On the GitHub repository you can find 3rd-gc.go (and 3rd-gc.py).

These implement a simple strategy that works like this:

  • If a virus codon already ended on G or C, copy it to the vaccine mRNA
  • If not, replace last nucleotide in codon by a G, see if the amino acid still matches, if so, copy to the vaccine mRNA
  • Try the same with a C
  • Otherwise copy as is

Or in golang:

// base case, don't do anything
our = vir

// don't do anything if codon ends on G or C already
if(vir[2] == 'G' || vir[2] =='C') {
	fmt.Printf("Codon ended on G or C already, not doing anything.")
} else {
	prop = vir[:2]+"G"
	fmt.Printf("Attempting G substitution, new candidate '%s'. ", prop)
	if(c2s[vir] == c2s[prop]) {
		fmt.Printf("Amino acid still the same, done!")
		our = prop
	} else {
		fmt.Printf("Oops, amino acid changed. Trying C, new candidate '%s'. ", prop)
		prop = vir[:2]+"C"
		if(c2s[vir] == c2s[prop]) {
			fmt.Printf("Amino acid still the same, done!")
			our=prop
		} 
		
	}

}

This achieves a rather poor 53.1% match with the BioNTech RNA vaccine, but it is a start.

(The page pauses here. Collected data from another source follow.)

-- pv_equiv track=rewrite | github.com/k2riddim/benjamin-ai-system | agentic_app/agents/project_manager.py | _order_agents_by_importance
-- ===== SOURCE A (Python) =====
-- from typing import Dict, Any, Tuple, List
--
-- def _order_agents_by_importance(agents_list: List[str], intent: str, user_text: str) -> List[str]:
--     """Order agents so the most important one is executed last."""
--
--     # Agent importance hierarchy based on intent and content
--     lower_text = (user_text or "").lower()
--
--     # Define specialist expertise priorities
--     primary_specialist = None
--
--     # Determine primary specialist based on content
--     if any(word in lower_text for word in ["nutrition", "food", "eat", "diet", "meal", "shopping", "recipe", "cook"]):
--         primary_specialist = "nutritionist"
--     elif any(word in lower_text for word in ["mental", "psychology", "motivation", "stress", "mindset", "behavior"]):
--         primary_specialist = "psychologist"
--     elif any(word in lower_text for word in ["recovery", "sleep", "rest", "tired", "fatigue"]):
--         primary_specialist = "recovery_advisor"
--     elif any(word in lower_text for word in ["strength", "gym", "weights", "lifting", "muscle"]):
--         primary_specialist = "strength_coach"
--     elif any(word in lower_text for word in ["bike", "cycling", "ride", "gravel"]):
--         primary_specialist = "cycling_coach"
--     elif any(word in lower_text for word in ["run", "running", "jog", "pace", "marathon"]):
--         primary_specialist = "running_coach"
--
--     # Standard importance order (least to most important)
--     importance_order = [
--         "recovery_advisor",    # Provides context
--         "strength_coach",      # Provides support info
--         "cycling_coach",       # Sport-specific input
--         "running_coach",       # Sport-specific input
--         "psychologist",        # Behavioral enhancement
--         "nutritionist"         # Often most detailed/practical
--     ]
--
--     # If we identified a primary specialist, put them last
--     if primary_specialist and primary_specialist in agents_list:
--         ordered = [agent for agent in importance_order if agent in agents_list and agent != primary_specialist]
--         ordered.append(primary_specialist)
--         return ordered
--
--     # Otherwise use standard importance order
--     return [agent for agent in importance_order if agent in agents_list]
-- ===== SOURCE B (Python) =====
-- from typing import List
--
-- # B: instead of a first-match if/elif cascade, collect ALL specialist groups whose
-- # keywords occur and take the minimum under an explicit priority ranking; instead of
-- # filtering the canonical order (and appending the primary), rank each distinct
-- # applicable agent with an integer key and sort by it.
--
-- _SPECIALIST_KEYWORDS = {
--     "nutritionist": ["nutrition", "food", "eat", "diet", "meal", "shopping", "recipe", "cook"],
--     "psychologist": ["mental", "psychology", "motivation", "stress", "mindset", "behavior"],
--     "recovery_advisor": ["recovery", "sleep", "rest", "tired", "fatigue"],
--     "strength_coach": ["strength", "gym", "weights", "lifting", "muscle"],
--     "cycling_coach": ["bike", "cycling", "ride", "gravel"],
--     "running_coach": ["run", "running", "jog", "pace", "marathon"],
-- }
--
-- _PRIORITY = {
--     "nutritionist": 0,
--     "psychologist": 1,
--     "recovery_advisor": 2,
--     "strength_coach": 3,
--     "cycling_coach": 4,
--     "running_coach": 5,
-- }
--
-- _IMPORTANCE = ["recovery_advisor", "strength_coach", "cycling_coach",
--                "running_coach", "psychologist", "nutritionist"]
--
-- def _order_agents_by_importance(agents_list: List[str], intent: str, user_text: str) -> List[str]:
--     lower_text = (user_text or "").lower()
--     matched = [s for s, kws in _SPECIALIST_KEYWORDS.items()
--                if any(w in lower_text for w in kws)]
--     primary = min(matched, key=lambda s: _PRIORITY.get(s, 0)) if matched else None
--     candidates = [a for a in dict.fromkeys(agents_list) if a in _IMPORTANCE]
--     key = lambda a: len(_IMPORTANCE) if a == primary else _IMPORTANCE.index(a)
--     return sorted(candidates, key=key)
-- ===== Notes on version B (the rewrite author's own statement) =====
-- stated objective: alternative
-- what changed: B collects ALL specialist groups whose keywords occur and picks the primary as the minimum under an explicit priority ranking (instead of A's first-match if/elif cascade), and produces the output by integer-ranking the distinct applicable agents and sorting by that key (instead of A's filter-the-canonical-order comprehensions plus move-to-end append).
import Mathlib
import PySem

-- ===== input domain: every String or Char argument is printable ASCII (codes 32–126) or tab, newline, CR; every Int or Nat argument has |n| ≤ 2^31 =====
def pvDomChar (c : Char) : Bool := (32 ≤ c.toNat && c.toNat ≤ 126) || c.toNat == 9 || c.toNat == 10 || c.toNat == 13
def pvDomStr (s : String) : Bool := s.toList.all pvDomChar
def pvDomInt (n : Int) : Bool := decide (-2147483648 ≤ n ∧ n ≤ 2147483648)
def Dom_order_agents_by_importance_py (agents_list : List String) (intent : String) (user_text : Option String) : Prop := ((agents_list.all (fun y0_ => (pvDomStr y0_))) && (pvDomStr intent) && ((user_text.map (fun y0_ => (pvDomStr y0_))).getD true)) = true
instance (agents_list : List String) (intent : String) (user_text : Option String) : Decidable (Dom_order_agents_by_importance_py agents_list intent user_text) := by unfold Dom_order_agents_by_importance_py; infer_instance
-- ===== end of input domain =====

-- B replaces A's first-match if/elif cascade by collecting ALL matching specialist groups and
-- taking the minimum under an explicit priority ranking, and replaces A's order-filtering
-- comprehensions (plus move-to-end append) by ranking each distinct applicable agent with an
-- integer key and sorting by it (objective: alternative).

-- ===== PORT A =====
def order_agents_by_importance_py (agents_list : List String) (intent : String) (user_text : Option String) : List String :=
  let lower_text := PySem.Str.lower (user_text.getD "")
  let primary_specialist : Option String :=
    if (["nutrition", "food", "eat", "diet", "meal", "shopping", "recipe", "cook"].any
        (fun w => PySem.Str.isIn w lower_text)) then some "nutritionist"
    else if (["mental", "psychology", "motivation", "stress", "mindset", "behavior"].any
        (fun w => PySem.Str.isIn w lower_text)) then some "psychologist"
    else if (["recovery", "sleep", "rest", "tired", "fatigue"].any
        (fun w => PySem.Str.isIn w lower_text)) then some "recovery_advisor"
    else if (["strength", "gym", "weights", "lifting", "muscle"].any
        (fun w => PySem.Str.isIn w lower_text)) then some "strength_coach"
    else if (["bike", "cycling", "ride", "gravel"].any
        (fun w => PySem.Str.isIn w lower_text)) then some "cycling_coach"
    else if (["run", "running", "jog", "pace", "marathon"].any
        (fun w => PySem.Str.isIn w lower_text)) then some "running_coach"
    else none
  let importance_order := ["recovery_advisor", "strength_coach", "cycling_coach",
                           "running_coach", "psychologist", "nutritionist"]
  -- `if primary_specialist and primary_specialist in agents_list` (all six names are truthy strings)
  match primary_specialist with
  | some p =>
    if agents_list.contains p then
      (importance_order.filter (fun a => agents_list.contains a && a != p)) ++ [p]
    else importance_order.filter (fun a => agents_list.contains a)
  | none => importance_order.filter (fun a => agents_list.contains a)

-- ===== PORT B =====
def pvSpecialistKeywords : List (String × List String) :=
  [("nutritionist", ["nutrition", "food", "eat", "diet", "meal", "shopping", "recipe", "cook"]),
   ("psychologist", ["mental", "psychology", "motivation", "stress", "mindset", "behavior"]),
   ("recovery_advisor", ["recovery", "sleep", "rest", "tired", "fatigue"]),
   ("strength_coach", ["strength", "gym", "weights", "lifting", "muscle"]),
   ("cycling_coach", ["bike", "cycling", "ride", "gravel"]),
   ("running_coach", ["run", "running", "jog", "pace", "marathon"])]

def pvPriority : PySem.Dict String Int :=
  PySem.Dict.ofList [("nutritionist", 0), ("psychologist", 1), ("recovery_advisor", 2),
                     ("strength_coach", 3), ("cycling_coach", 4), ("running_coach", 5)]

def pvImportance : List String :=
  ["recovery_advisor", "strength_coach", "cycling_coach",
   "running_coach", "psychologist", "nutritionist"]

-- Source B's `key` lambda: len(_IMPORTANCE) if a == primary else _IMPORTANCE.index(a)
-- (.index ported total via index? + getD: every candidate is a member of _IMPORTANCE)
def pvKey (primary : Option String) (a : String) : Int :=
  if some a = primary then (pvImportance.length : Int)
  else (((PySem.List.index? pvImportance a).getD 0 : Nat) : Int)

def order_agents_by_importance_py_alt (agents_list : List String) (intent : String) (user_text : Option String) : List String :=
  let lower_text := PySem.Str.lower (user_text.getD "")
  let matched := (pvSpecialistKeywords.filter
      (fun kv => kv.2.any (fun w => PySem.Str.isIn w lower_text))).map Prod.fst
  let primary : Option String :=
    if matched.isEmpty then none
    else PySem.List.min? matched (fun s => PySem.Dict.getD pvPriority s 0)
  let candidates := (PySem.List.dedup agents_list).filter (fun a => pvImportance.contains a)
  PySem.List.sorted candidates (pvKey primary) false

-- ===== PRECONDITION & SPEC =====
def Spec_order_agents_by_importance_py (agents_list : List String) (intent : String) (user_text : Option String) (out : List String) : Prop := out = order_agents_by_importance_py_alt agents_list intent user_text
instance (agents_list : List String) (intent : String) (user_text : Option String) (out : List String) : Decidable (Spec_order_agents_by_importance_py agents_list intent user_text out) := by unfold Spec_order_agents_by_importance_py; infer_instance

-- ===== CLAIM (what is proved, stated in full; the proofs are below) =====
def Claim_equal_order_agents_by_importance_py : Prop := ∀ (agents_list : List String) (intent : String) (user_text : Option String), Dom_order_agents_by_importance_py agents_list intent user_text → Spec_order_agents_by_importance_py agents_list intent user_text (order_agents_by_importance_py agents_list intent user_text)

-- ===== LEMMAS AND PROOFS =====

-- Source B's key of a non-primary agent is its importance index
theorem pvKey_of_ne {q a : String} (h : a ≠ q) : pvKey (some q) a = pvKey none a := by
  simp [pvKey, h]

theorem pvImp_pairwise : pvImportance.Pairwise (fun a b => pvKey none a < pvKey none b) := by decide

theorem pvKey_lt_len : ∀ a ∈ pvImportance, pvKey none a < (pvImportance.length : Int) := by decide

theorem pvOrd (agents : List String) (p : Option String)
    (hp : p = none ∨ p ∈ pvImportance.map some) :
    PySem.List.sorted ((PySem.List.dedup agents).filter (fun a => pvImportance.contains a)) (pvKey p) false
    = match p with
      | some q =>
        if agents.contains q then (pvImportance.filter (fun a => agents.contains a && a != q)) ++ [q]
        else pvImportance.filter (fun a => agents.contains a)
      | none => pvImportance.filter (fun a => agents.contains a) := by
  have hndc : ((PySem.List.dedup agents).filter (fun a => pvImportance.contains a)).Nodup :=
    (PySem.List.nodup_dedup agents).filter _
  have hmemc : ∀ a, a ∈ (PySem.List.dedup agents).filter (fun a => pvImportance.contains a) ↔ a ∈ agents ∧ a ∈ pvImportance := by
    intro a; simp [List.mem_filter]
  have hndi : pvImportance.Nodup := by decide
  rcases hp with rfl | hq
  · apply PySem.List.sorted_eq_of_perm_of_pairwise_lt
    · rw [List.perm_ext_iff_of_nodup (hndi.filter _) hndc]
      intro a; rw [hmemc a]; simp [List.mem_filter]; tauto
    · exact pvImp_pairwise.filter _
  · simp only [List.mem_map] at hq
    obtain ⟨q, hqi, rfl⟩ := hq
    by_cases hca : agents.contains q
    · simp only [hca, if_true]
      apply PySem.List.sorted_eq_of_perm_of_pairwise_lt
      · have hqn : q ∉ pvImportance.filter (fun a => agents.contains a && a != q) := by
          simp [List.mem_filter]
        rw [List.perm_ext_iff_of_nodup (((hndi.filter _).append (List.nodup_singleton q)) (by
            intro a ha hb; simp at hb; subst hb; exact hqn ha)) hndc]
        intro a
        rw [hmemc a]
        simp only [List.mem_append, List.mem_filter, List.mem_singleton, Bool.and_eq_true,
          bne_iff_ne, ne_eq]
        constructor
        · rintro (⟨hi, hc, _⟩ | rfl)
          · exact ⟨by simpa using hc, hi⟩
          · exact ⟨by simpa using hca, hqi⟩
        · rintro ⟨hc, hi⟩
          by_cases haq : a = q
          · right; exact haq
          · left; exact ⟨hi, by simpa using hc, haq⟩
      · rw [List.pairwise_append]
        refine ⟨(pvImp_pairwise.filter _).imp_of_mem ?_, List.pairwise_singleton _ _, ?_⟩
        · intro a b ha hb hab
          have ha' : a ≠ q := by simp [List.mem_filter] at ha; simpa using ha.2.2
          have hb' : b ≠ q := by simp [List.mem_filter] at hb; simpa using hb.2.2
          rw [pvKey_of_ne ha', pvKey_of_ne hb']; exact hab
        · intro a ha b hb
          simp only [List.mem_singleton] at hb
          rw [hb]
          simp only [List.mem_filter, Bool.and_eq_true, bne_iff_ne, ne_eq] at ha
          have : pvKey (some q) q = (pvImportance.length : Int) := by simp [pvKey]
          rw [this, pvKey_of_ne ha.2.2]
          exact pvKey_lt_len a ha.1
    · simp only [hca, Bool.false_eq_true, if_false]
      apply PySem.List.sorted_eq_of_perm_of_pairwise_lt
      · rw [List.perm_ext_iff_of_nodup (hndi.filter _) hndc]
        intro a; rw [hmemc a]; simp [List.mem_filter]; tauto
      · refine (pvImp_pairwise.filter _).imp_of_mem ?_
        intro a b ha hb hab
        have hmc : ∀ x, x ∈ pvImportance.filter (fun a => agents.contains a) → x ≠ q := by
          intro x hx hxq; subst hxq
          simp only [List.mem_filter] at hx
          exact hca hx.2
        rw [pvKey_of_ne (hmc a ha), pvKey_of_ne (hmc b hb)]; exact hab

-- ===== VERDICT (by name: the statement is the Claim_ definition above) =====
theorem order_agents_by_importance_py_spec : Claim_equal_order_agents_by_importance_py := by
  intro agents intent ut _
  unfold Spec_order_agents_by_importance_py order_agents_by_importance_py
    order_agents_by_importance_py_alt
  set L := PySem.Str.lower (ut.getD "") with hL
  by_cases h1 : (["nutrition", "food", "eat", "diet", "meal", "shopping", "recipe", "cook"].any
        (fun w => PySem.Str.isIn w L)) = true <;>
  by_cases h2 : (["mental", "psychology", "motivation", "stress", "mindset", "behavior"].any
        (fun w => PySem.Str.isIn w L)) = true <;>
  by_cases h3 : (["recovery", "sleep", "rest", "tired", "fatigue"].any
        (fun w => PySem.Str.isIn w L)) = true <;>
  by_cases h4 : (["strength", "gym", "weights", "lifting", "muscle"].any
        (fun w => PySem.Str.isIn w L)) = true <;>
  by_cases h5 : (["bike", "cycling", "ride", "gravel"].any
        (fun w => PySem.Str.isIn w L)) = true <;>
  by_cases h6 : (["run", "running", "jog", "pace", "marathon"].any
        (fun w => PySem.Str.isIn w L)) = true <;>
  simp only [pvSpecialistKeywords, List.filter, List.map, h1, h2, h3, h4, h5, h6,
    if_true, if_false, Bool.false_eq_true] <;>
  rw [pvOrd agents _ (by decide)] <;> rfl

When you design your algorithm, be sure to only base your choices on the virus RNA. Do not peek into the BioNTech RNA!

If you have achieved a score beyond 53.1% please email a link to your code to bert@hubertnet.nl (or @bert_hu_bert and I’ll put it on the leader board at the top of this page!

Things that will help

As with every form of reverse engineering or cryptanalysis, it helps to understand what we are looking at.

GC ratio

We know that one goal of the ‘codon optimization’ is to get more Cs and Gs into the vaccine version of the RNA. However, there is also a limit to that. In DNA, which is also used to manufacture the vaccine, G and C bind together strongly, to the point that if you put too many of these ’nucleotides’ in there, the DNA will no longer be replicated efficiently.

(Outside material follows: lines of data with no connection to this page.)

-- pv_equiv track=rewrite | github.com/Gitonym/SemaphoreRecognition | collector.py | angle_to_letter
-- ===== SOURCE A (Python) =====
-- def angle_to_letter(right_angle, left_angle):
--     semaphore_letters = {
--         'A': (45, 0), 'B': (90, 0), 'C': (135, 0), 'D': (180, 0),
--         'E': (0, 225), 'F': (0, 270), 'G': (0, 315),
--         'H': (90, 45), 'I': (135, 45), 'J': (180, 270),
--         'K': (45, 180), 'L': (45, 225), 'M': (45, 270), 'N': (45, 315),
--         'O': (90, 135), 'P': (90, 180), 'Q': (90, 225),
--         'R': (90, 270), 'S': (90, 315), 'T': (135, 180),
--         'U': (135, 225), 'V': (180, 315), 'W': (225, 270),
--         'X': (225, 315), 'Y': (135, 270), 'Z': (315, 270)
--     }
--     for letter, angles in semaphore_letters.items():
--         if right_angle == angles[0] and left_angle == angles[1]:
--             return letter
--     return '-'
-- ===== SOURCE B (Python) =====
-- # Arithmetic indexing: octant-encode the two angles and index a flat 64-char grid.
-- _GRID = '-----EFGA---KLMNBH-OPQRSCI--TUY-D-----JV------WX--------------Z-'
--
-- def angle_to_letter(right_angle, left_angle):
--     if right_angle % 45 != 0 or left_angle % 45 != 0:
--         return '-'
--     r = right_angle // 45
--     l = left_angle // 45
--     if 0 <= r < 8 and 0 <= l < 8:
--         return _GRID[r * 8 + l]
--     return '-'
-- ===== Notes on version B (the rewrite author's own statement) =====
-- stated objective: alternative
-- what changed: Replaced the 26-entry pair-scan by arithmetic: both angles are reduced to octants via %45 and //45, range-checked, and the letter is read from a flat 64-character grid at index r*8+l (no pair comparisons, no table of angle pairs).
import Mathlib
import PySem

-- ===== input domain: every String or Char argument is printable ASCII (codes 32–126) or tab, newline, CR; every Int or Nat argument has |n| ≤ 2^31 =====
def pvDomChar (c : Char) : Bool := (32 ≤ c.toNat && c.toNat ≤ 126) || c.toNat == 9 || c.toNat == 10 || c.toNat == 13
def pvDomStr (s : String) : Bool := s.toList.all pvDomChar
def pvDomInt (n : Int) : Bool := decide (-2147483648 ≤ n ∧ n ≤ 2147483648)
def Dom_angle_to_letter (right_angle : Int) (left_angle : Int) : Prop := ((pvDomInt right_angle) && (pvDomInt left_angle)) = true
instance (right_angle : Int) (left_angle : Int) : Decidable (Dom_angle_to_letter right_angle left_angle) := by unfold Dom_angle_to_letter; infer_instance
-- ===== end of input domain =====

-- B replaces A's 26-entry pair scan by arithmetic octant encoding (%45, //45,
-- range check) plus one index into a flat 64-character grid (alternative algorithm).


-- ===== PORT A =====
-- A's dict of letter -> (right, left), iterated in insertion order.
def semaphoreLetters : List (String × (Int × Int)) :=
  [("A", (45, 0)), ("B", (90, 0)), ("C", (135, 0)), ("D", (180, 0)),
   ("E", (0, 225)), ("F", (0, 270)), ("G", (0, 315)),
   ("H", (90, 45)), ("I", (135, 45)), ("J", (180, 270)),
   ("K", (45, 180)), ("L", (45, 225)), ("M", (45, 270)), ("N", (45, 315)),
   ("O", (90, 135)), ("P", (90, 180)), ("Q", (90, 225)),
   ("R", (90, 270)), ("S", (90, 315)), ("T", (135, 180)),
   ("U", (135, 225)), ("V", (180, 315)), ("W", (225, 270)),
   ("X", (225, 315)), ("Y", (135, 270)), ("Z", (315, 270))]

-- the 'for letter, angles in …: if …: return letter' loop
def angleLoop (items : List (String × (Int × Int))) (right_angle left_angle : Int) : String :=
  match items with
  | [] => "-"
  | (letter, angles) :: rest =>
      if right_angle = angles.1 ∧ left_angle = angles.2 then letter
      else angleLoop rest right_angle left_angle

def angle_to_letter (right_angle : Int) (left_angle : Int) : String :=
  angleLoop semaphoreLetters right_angle left_angle

-- ===== PORT B =====
-- B's flat 64-character grid, indexed by octants r*8+l.
def semaphoreGrid : String := "-----EFGA---KLMNBH-OPQRSCI--TUY-D-----JV------WX--------------Z-"

def angle_to_letter_alt (right_angle : Int) (left_angle : Int) : String :=
  if PySem.Int.mod right_angle 45 ≠ 0 ∨ PySem.Int.mod left_angle 45 ≠ 0 then "-"
  else
    let r := PySem.Int.floordiv right_angle 45
    let l := PySem.Int.floordiv left_angle 45
    if 0 ≤ r ∧ r < 8 ∧ 0 ≤ l ∧ l < 8 then
      -- Python's _GRID[r*8+l]; the in-range guard above makes the index valid
      match PySem.Str.pyGet? semaphoreGrid (r * 8 + l) with
      | some c => String.ofList [c]
      | none => "-"
    else "-"

-- ===== PRECONDITION & SPEC =====
def Spec_angle_to_letter (right_angle : Int) (left_angle : Int) (out : String) : Prop := out = angle_to_letter_alt right_angle left_angle
instance (right_angle : Int) (left_angle : Int) (out : String) : Decidable (Spec_angle_to_letter right_angle left_angle out) := by unfold Spec_angle_to_letter; infer_instance

-- ===== CLAIM =====
def Claim_equal_angle_to_letter : Prop := ∀ (right_angle : Int) (left_angle : Int), Dom_angle_to_letter right_angle left_angle → Spec_angle_to_letter right_angle left_angle (angle_to_letter right_angle left_angle)

-- ===== LEMMAS AND PROOFS =====

-- an angle that is a multiple of 45 inside [0, 360) is one of the eight octant values
theorem octant_values (x : Int) (h0 : 0 ≤ x) (h1 : x < 360) (hm : x % 45 = 0) :
    x = 0 ∨ x = 45 ∨ x = 90 ∨ x = 135 ∨ x = 180 ∨ x = 225 ∨ x = 270 ∨ x = 315 := by
  omega

-- outside the octant grid (not a multiple of 45, or out of [0,360)), A's scan misses
-- A's scan returns '-' when no table pair matches
theorem angleLoop_miss (items : List (String × (Int × Int))) (r l : Int)
    (h : ∀ p ∈ items, ¬ (r = p.2.1 ∧ l = p.2.2)) : angleLoop items r l = "-" := by
  induction items with
  | nil => rfl
  | cons p rest ih =>
      obtain ⟨letter, a, b⟩ := p
      rw [angleLoop, if_neg (h _ List.mem_cons_self)]
      exact ih fun q hq => h q (List.mem_cons_of_mem _ hq)

-- outside the octant grid (not a multiple of 45, or out of [0,360)), A's scan misses
theorem angle_to_letter_miss (r l : Int)
    (h : ¬ (r % 45 = 0 ∧ l % 45 = 0 ∧ 0 ≤ r ∧ r < 360 ∧ 0 ≤ l ∧ l < 360)) :
    angle_to_letter r l = "-" := by
  unfold angle_to_letter
  apply angleLoop_miss
  intro p hp
  fin_cases hp <;> dsimp only <;> omega

theorem angle_to_letter_alt_miss (r l : Int)
    (h : ¬ (r % 45 = 0 ∧ l % 45 = 0 ∧ 0 ≤ r ∧ r < 360 ∧ 0 ≤ l ∧ l < 360)) :
    angle_to_letter_alt r l = "-" := by
  unfold angle_to_letter_alt
  dsimp only
  rw [PySem.Int.mod_eq_emod_of_pos (a := r) (by norm_num : (0:Int) < 45),
      PySem.Int.mod_eq_emod_of_pos (a := l) (by norm_num : (0:Int) < 45),
      PySem.Int.floordiv_eq_ediv_of_pos (a := r) (by norm_num : (0:Int) < 45),
      PySem.Int.floordiv_eq_ediv_of_pos (a := l) (by norm_num : (0:Int) < 45)]
  split_ifs with h1 h2 <;> try rfl
  exfalso
  rw [not_or, not_ne_iff, not_ne_iff] at h1
  omega

-- ===== VERDICT =====
theorem angle_to_letter_spec : Claim_equal_angle_to_letter := by
  intro r l _
  unfold Spec_angle_to_letter
  by_cases h : r % 45 = 0 ∧ l % 45 = 0 ∧ 0 ≤ r ∧ r < 360 ∧ 0 ≤ l ∧ l < 360
  · obtain ⟨hr, hl, hr0, hr1, hl0, hl1⟩ := h
    rcases octant_values r hr0 hr1 hr with rfl|rfl|rfl|rfl|rfl|rfl|rfl|rfl <;>
      rcases octant_values l hl0 hl1 hl with rfl|rfl|rfl|rfl|rfl|rfl|rfl|rfl <;>
      decide
  · rw [angle_to_letter_miss r l h, angle_to_letter_alt_miss r l h]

So some modifications may actually happen to manage down the GC percentage of a stretch of DNA if it was getting too high.

I tweeted about this earlier.

Codon optimization

Some codons are rare in human DNA, or in certain cells. It may be that some codons are replaced by other ones simply because they are more frequently used by some cells.

I tweeted about this earlier.

RNA folding

We’ve been looking at codons up to here. The RNA itself however does not know about codons, there are no markers that say where a codon begins and ends. The first codon on a protein however is always ATG (or AUG in RNA).

RNA curls up into a shape. This shape might help evade the immune system or it might improve translation into amino acids. This only depends on the sequence of RNA nucleotides and not on specific codons.

You can submit RNA sequences to this server of the Institute for Theoretical Chemistry at the University of Vienna and it will fold RNA for you. This is a very advanced server that does meticulous calculations.

This Wikipedia page describes how this works.

It may be that some optimizations improve folding.

I am also told that this paper by Moderna (another mRNA vaccine manufacturer) may be relevant: mRNA structure regulates protein expression through changes in functional half-life.